An Integral Postmetaphysical Definition of States

Inspired in part by Mark Edwards' dissertation, in which he calls for clearer definition of key Integral terms, I would like to open a discussion on this important Integral term.  In his work, Wilber obviously frequently uses the term, states, and discusses several types of states, but (to my knowledge) he does not give a clear, formal definition of this important concept.  Because it is such a key component of AQAL, and also is held by Integralists to be such an important aspect of spiritual realization, I think it would be worthwhile to really look at what we mean by it, and possibly see if we can together craft a satisfactory "Integral postmetaphysical" definition.  I ask specifically for an "Integral postmetaphysical" definition, rather than the definition, because obviously the term will be defined differently in different contexts, and at different stages.

What do you think?  If you're interested, let's give this a try.

To start, here are a few (relevant) definitions from

1. the condition of a person or thing, as with respect to circumstances or attributes: a state of health.
2. the condition of matter with respect to structure, form, constitution, phase, or the like: water in a gaseous state.
5. a particular condition of mind or feeling: to be in an excited state.
6. an abnormally tense, nervous, or perturbed condition: He's been in a state since hearing about his brother's death.

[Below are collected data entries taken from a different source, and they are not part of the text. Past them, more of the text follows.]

-- pv_equiv track=rewrite | github.com/YI-Pengfei/HandyTools | IEEE缩写替换/IEEE缩写替换.py | deel_month
-- ===== SOURCE A (Python) =====
-- def deel_month(line):
--     """月份缩写"""
--     month={'January':'Jan.',
--         'February':'Feb.',
--         'March':'Mar.',
--         'April':'Apr.',
--         'May':'May',
--         'June':'Jun.',
--         'July':'Jul.',
--         'August':'Aug.',
--         'September':'Sep.',
--         'October':'Oct.',
--         'November':'Nov.',
--         'December':'Dec.'}
--     for k in month:
--         line = line.replace(k,month[k])
--     return line
-- ===== SOURCE B (Python) =====
-- def deel_month(line):
--     """月份缩写 — single left-to-right pass instead of twelve sequential full-string scans"""
--     month = {'January': 'Jan.',
--              'February': 'Feb.',
--              'March': 'Mar.',
--              'April': 'Apr.',
--              'May': 'May',
--              'June': 'Jun.',
--              'July': 'Jul.',
--              'August': 'Aug.',
--              'September': 'Sep.',
--              'October': 'Oct.',
--              'November': 'Nov.',
--              'December': 'Dec.'}
--     out = []
--     i = 0
--     n = len(line)
--     while i < n:
--         for k, v in month.items():
--             if line.startswith(k, i):
--                 out.append(v)
--                 i += len(k)
--                 break
--         else:
--             out.append(line[i])
--             i += 1
--     return ''.join(out)
-- ===== Notes on version B (the rewrite author's own statement) =====
-- stated objective: alternative
-- what changed: A runs twelve sequential full-string str.replace scans (one per month); B makes a single left-to-right pass over the line, trying the twelve month names at each position and emitting either the abbreviation or the character.
import Mathlib
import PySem
-- pv_equiv track=rewrite | github.com/Raisin228/determinant_of_matrix | main.py | zero_column
-- ===== SOURCE A (Python) =====
-- def zero_column(mat):
--     counter, max_counter, ind_column = 0, 0, 0
--     for k in range(len(mat)):
--         for q in range(len(mat[k])):
--             if mat[q][k] == 0:
--                 counter += 1
--             if max_counter < counter:
--                 max_counter = counter
--                 ind_column = k
--         counter = 0
--     return ind_column, max_counter
-- ===== SOURCE B (Python) =====
-- def zero_column(mat):
--     # Transposed traversal: one row-major pass tallies zeros into a per-column
--     # table, then a separate scan picks the first column with the most zeros.
--     counts = [0] * len(mat)
--     for row in mat:
--         for k, v in enumerate(row):
--             counts[k] += (v == 0)
--     best_col, best = 0, 0
--     for k, c in enumerate(counts):
--         if best < c:
--             best_col, best = k, c
--     return best_col, best
-- ===== Notes on version B (the rewrite author's own statement) =====
-- stated objective: alternative
-- what changed: B traverses the matrix in the transposed (row-major) order, tallying zeros of each column into a table during a single pass over the rows, then scans that table once for the first maximum, instead of A's column-major nested loops with a streaming argmax update inside the inner loop.
import Mathlib
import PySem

You can see right off that several "zones" are represented in these definitions.  An Integral definition, or series of definitions, would include even more zone-perspectives, and IMP may suggest ways these various types of "states" can be correlated.  But simple differentiation of zone-specific definitions will also be important, since I believe the failure to do this probably contributes not infrequently to conflicts and misunderstandings in Integral discussions.

As we discussed in an earlier series of threads (The Status of States), Wilber's use of certain states (particularly causal and nondual) seems still to involve certain metaphysical commitments, which we critiqued at length.  But I don't recall that we really arrived at any workable, formal definition of states, or understanding of what is involved in "state training" and "state stabilization" in spiritual development or "realization," so I'd like to return to this question here, if you're interested.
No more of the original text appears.